*** Opening THE DATA ***
-- pv_equiv track=rewrite | github.com/AdamZhouSE/pythonHomework | Code/CodeRecords/2121/60760/288170.py | func
-- ===== SOURCE A (Python) =====
-- def func(n:int):
--     if n>=0:
--         count=0
--         if n==0:
--             count=0
--         if n==1:
--             count=10
--         if n>=2:
--            temp=9
--            for i in range(n-1):
--                temp=temp*(9-i)
--            count=count+temp
--         return count+func(n-1)
--     return  0
-- ===== SOURCE B (Python) =====
-- def func(n: int):
--     # Sum over lengths k = 1..n of the number of k-digit strings with all
--     # distinct digits: 10 for k = 1, 9*9*8*...*(11-k) for 2 <= k <= 10,
--     # and 0 for k > 10 (only 10 digits exist), so the sum is constant
--     # beyond n = 10.  One pass with a running product -- no recursion,
--     # no inner loop.
--     if n < 0:
--         return 0
--     total = 10 if n >= 1 else 0
--     p = 9
--     for k in range(2, min(n, 10) + 1):
--         p *= 11 - k
--         total += p
--     return total
-- ===== Notes on version B (the rewrite author's own statement) =====
-- stated objective: faster
-- what changed: A recomputes the distinct-digit count for each length with an inner loop inside an n-deep recursion (O(n^2)); B does one iterative pass keeping a running product and running sum, capped at length 10 where the count is provably 0, so it is O(1) with no recursion.
import Mathlib
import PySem

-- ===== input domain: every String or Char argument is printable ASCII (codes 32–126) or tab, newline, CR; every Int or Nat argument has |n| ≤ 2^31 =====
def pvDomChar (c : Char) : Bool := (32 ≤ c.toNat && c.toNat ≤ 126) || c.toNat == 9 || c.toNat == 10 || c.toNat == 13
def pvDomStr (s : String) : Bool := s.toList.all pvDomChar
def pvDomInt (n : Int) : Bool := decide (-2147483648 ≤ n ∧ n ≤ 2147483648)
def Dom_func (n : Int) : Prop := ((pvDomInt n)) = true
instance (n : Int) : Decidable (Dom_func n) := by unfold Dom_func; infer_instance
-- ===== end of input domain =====

-- B replaces A's recursion-with-inner-loop (O(n^2)) by one pass with a running
-- product, capped at length 10 where the count of distinct-digit numbers is 0.

-- ===== PORT A =====
def func (n : Int) : Int :=
  if _h : n ≥ 0 then
    let count : Int := 0
    let count := if n = 0 then (0 : Int) else count
    let count := if n = 1 then (10 : Int) else count
    let count :=
      if n ≥ 2 then
        count + (PySem.List.pyRange 0 (n - 1) 1).foldl (fun temp i => temp * (9 - i)) 9
      else count
    count + func (n - 1)
  else 0
termination_by (n + 1).toNat
decreasing_by omega

-- ===== PORT B =====
def func_alt (n : Int) : Int :=
  if n < 0 then 0
  else
    let total : Int := if n ≥ 1 then 10 else 0
    ((PySem.List.pyRange 2 (min n 10 + 1) 1).foldl
      (fun (s : Int × Int) k => (s.1 * (11 - k), s.2 + s.1 * (11 - k))) (9, total)).2

-- ===== PRECONDITION & SPEC =====
def Spec_func (n : Int) (out : Int) : Prop := out = func_alt n
instance (n : Int) (out : Int) : Decidable (Spec_func n out) := by unfold Spec_func; infer_instance

-- ===== CLAIM (what is proved, stated in full; the proofs are below) =====
def Claim_equal_func : Prop := ∀ (n : Int), Dom_func n → Spec_func n (func n)

-- ===== LEMMAS AND PROOFS =====

-- A's inner loop: 9 * 9 * 8 * ... over range(k-1).
def prodA (k : Nat) : Int :=
  (PySem.List.pyRange 0 ((k : Int) - 1) 1).foldl (fun temp i => temp * (9 - i)) 9

-- the count A adds for length k
def cnt (k : Nat) : Int := if k = 0 then 0 else if k = 1 then 10 else prodA k

-- the common spec: sum of cnt over lengths 1..m
def g : Nat → Int
  | 0 => 0
  | (m + 1) => g m + cnt (m + 1)

lemma func_neg (n : Int) (h : n < 0) : func n = 0 := by
  rw [func]; simp [not_le.mpr h]

lemma prodA_succ (K : Nat) (h : 1 ≤ K) : prodA (K + 1) = prodA K * (10 - (K : Int)) := by
  unfold prodA
  have h1 : (((K + 1 : Nat) : Int)) - 1 = ((K : Int) - 1) + 1 := by push_cast; ring
  rw [h1, PySem.List.pyRange_one_succ_right (by omega : (0 : Int) ≤ (K : Int) - 1),
    List.foldl_append]
  simp only [List.foldl_cons, List.foldl_nil]
  ring

lemma foldl_mul_zero (l : List Int) : l.foldl (fun temp i => temp * (9 - i)) 0 = 0 := by
  induction l with
  | nil => rfl
  | cons a t ih => simpa using ih

lemma prodA_zero (k : Nat) (h : 11 ≤ k) : prodA k = 0 := by
  unfold prodA
  rw [PySem.List.pyRange_one_append 0 10 ((k : Int) - 1) (by omega) (by omega),
    List.foldl_append]
  have h10 : (PySem.List.pyRange 0 10 1).foldl (fun temp i => temp * (9 - i)) 9 = 0 := by
    decide
  rw [h10, foldl_mul_zero]

lemma g_const (m : Nat) (h : 10 ≤ m) : g m = g 10 := by
  induction m with
  | zero => omega
  | succ k ih =>
    rcases Nat.lt_or_ge k 10 with hk | hk
    · have : k = 9 := by omega
      subst this; rfl
    · rw [g, cnt, if_neg (by omega), if_neg (by omega), prodA_zero _ (by omega), add_zero,
        ih hk]

lemma func_nat (m : Nat) : func (m : Int) = g m := by
  induction m with
  | zero =>
    rw [func]
    norm_num
    rw [func_neg _ (by norm_num)]
    rfl
  | succ k ih =>
    rw [func]
    rw [dif_pos (by push_cast; omega : ((k + 1 : Nat) : Int) ≥ 0)]
    have hcast : (((k + 1 : Nat)) : Int) - 1 = (k : Int) := by push_cast; ring
    rw [hcast, ih]
    push_cast
    rcases Nat.eq_zero_or_pos k with hk | hk
    · subst hk; norm_num [g, cnt]
    · have h0 : ¬ ((k : Int) + 1 = 0) := by omega
      have h1 : ¬ ((k : Int) + 1 = 1) := by omega
      have h2 : (k : Int) + 1 ≥ 2 := by omega
      simp only [h0, h1, h2, if_false, if_true, zero_add]
      rw [g, cnt, if_neg (by omega), if_neg (by omega)]
      unfold prodA
      push_cast
      ring_nf

-- B's single pass over lengths 2..K, accumulating the running product and the sum
lemma fold_eq (K : Nat) (hK : 1 ≤ K) (t : Int) :
    (PySem.List.pyRange 2 ((K : Int) + 1) 1).foldl
      (fun (s : Int × Int) k => (s.1 * (11 - k), s.2 + s.1 * (11 - k))) (9, t)
      = (prodA K, t + (g K - 10)) := by
  induction K with
  | zero => omega
  | succ k ih =>
    rcases Nat.eq_zero_or_pos k with hk | hk
    · subst hk
      norm_num
      constructor
      · unfold prodA
        rw [PySem.List.pyRange_one_eq_nil (by norm_num)]
        simp
      · simp [g, cnt]
    · push_cast
      rw [PySem.List.pyRange_one_succ_right (by omega : (2 : Int) ≤ (k : Int) + 1),
        List.foldl_append]
      push_cast at ih
      rw [ih hk]
      have hc : cnt (k + 1) = prodA (k + 1) := by
        rw [cnt, if_neg (by omega), if_neg (by omega)]
      have hp := prodA_succ k hk
      simp only [List.foldl_cons, List.foldl_nil, g, hc, hp, Prod.mk.injEq]
      constructor <;> ring

lemma func_alt_nat (m : Nat) : func_alt (m : Int) = g m := by
  unfold func_alt
  rcases Nat.eq_zero_or_pos m with hm | hm
  · subst hm; decide
  · rw [if_neg (by omega), if_pos (by omega : (m : Int) ≥ 1)]
    rcases Nat.lt_or_ge 10 m with h10 | h10
    · have hmin : min (m : Int) 10 = ((10 : Nat) : Int) := by push_cast; omega
      rw [hmin]
      simp only [fold_eq 10 (by omega) 10, g_const m (by omega)]
      ring
    · have hmin : min (m : Int) 10 = (m : Int) := by omega
      rw [hmin]
      simp only [fold_eq m hm 10]
      ring

-- ===== VERDICT (by name: the statement is the Claim_ definition above) =====
theorem func_spec : Claim_equal_func := by
  intro n _
  unfold Spec_func
  rcases Int.lt_or_le n 0 with h | h
  · rw [func_neg n h]
    unfold func_alt
    rw [if_pos h]
  · have hn : n = ((n.toNat : Nat) : Int) := by omega
    rw [hn, func_nat, func_alt_nat]
theorem pvPouter (dd m : ℕ) (sigma : List Int)
    (hsig : ∀ k, 1 ≤ k → k ≤ m → sigma.getD k 0 = pvSigma k) :
    ∀ t, t ≤ m →
    (PySem.List.pyRange 1 ((t : ℤ) + 1) 1).foldl
      (fun p N =>
        p.set N.toNat (PySem.Int.floordiv ((dd : ℤ) *
          (PySem.List.pyRange 1 (N + 1) 1).foldl
            (fun s k => s + sigma.getD k.toNat 0 * p.getD ((N - k)).toNat 0) 0) N))
      ((List.replicate (m+1) (0:ℤ)).set 0 1)
    = (List.range (m+1)).map (pvPg dd t) := by
  intro t
  induction t with
  | zero =>
      intro _
      rw [PySem.List.pyRange_one_eq_nil (by omega), List.foldl_nil, pvInit m]
      apply List.map_congr_left
      intro i hi
      rw [List.mem_range] at hi
      rcases Nat.eq_zero_or_pos i with h0 | hp
      · subst h0; simp [pvDelta, pvPg, pvP]
      · rw [pvDelta, if_neg (by omega), pvPg, if_neg (by omega)]
  | succ t ih =>
      intro ht
      have hsplit : PySem.List.pyRange 1 (((t+1 : ℕ) : ℤ) + 1) 1
          = PySem.List.pyRange 1 ((t : ℤ) + 1) 1 ++ [(t : ℤ) + 1] := by
        rw [show ((t+1 : ℕ) : ℤ) + 1 = ((t : ℤ) + 1) + 1 by push_cast; ring,
            PySem.List.pyRange_one_succ_right (by omega)]
      rw [hsplit, List.foldl_append, ih (by omega), List.foldl_cons, List.foldl_nil]
      rw [show ((t : ℤ) + 1) = ((t+1 : ℕ) : ℤ) by push_cast; ring]
      rw [pvPinner dd m t ht sigma hsig]
      rw [show (((t+1 : ℕ) : ℤ)).toNat = t + 1 by omega]
      have hpv : PySem.Int.floordiv ((dd : ℤ) * ∑ j ∈ Finset.range (t+1), pvSigma (j+1) * pvP dd (t - j)) ((t+1 : ℕ) : ℤ)
          = pvP dd (t+1) := by
        rw [pvP]
        congr 1
      rw [hpv]
      apply List.ext_getElem
      · simp
      · intro i h1 h2
        simp only [List.length_set, List.length_map, List.length_range] at h1
        rw [List.getElem_map, List.getElem_range]
        by_cases hi : i = t + 1
        · subst hi
          rw [List.getElem_set_self (by simp; omega)]
          rw [pvPg, if_pos (le_refl _)]
        · rw [List.getElem_set_ne (by omega), List.getElem_map, List.getElem_range]
          rw [pvPg, pvPg]
          by_cases hle : i ≤ t
          · rw [if_pos hle, if_pos (by omega)]
          · rw [if_neg hle, if_neg (by omega)]


theorem pvA_eq (e m : ℕ) :
    bosonic_string_partition_coeffs ((e+1 : ℕ) : ℤ) ((m : ℕ) : ℤ)
      = (List.range (m+1)).map (pvFA (e+1) m) := by
  simp only [bosonic_string_partition_coeffs]
  rw [if_neg (by omega : ¬ ((e+1 : ℕ) : ℤ) = 0)]
  rw [show (((m : ℕ) : ℤ) + 1).toNat = m + 1 by omega]
  exact pvAouter e m m (le_refl m)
*** Closing THE DATA ***
THE TASK: Show every line from the entries above in which the word "domain" appears.

EXERCISE SOLUTION:
-- ===== input domain: every String or Char argument is printable ASCII (codes 32–126) or tab, newline, CR; every Int or Nat argument has |n| ≤ 2^31 =====
-- ===== end of input domain =====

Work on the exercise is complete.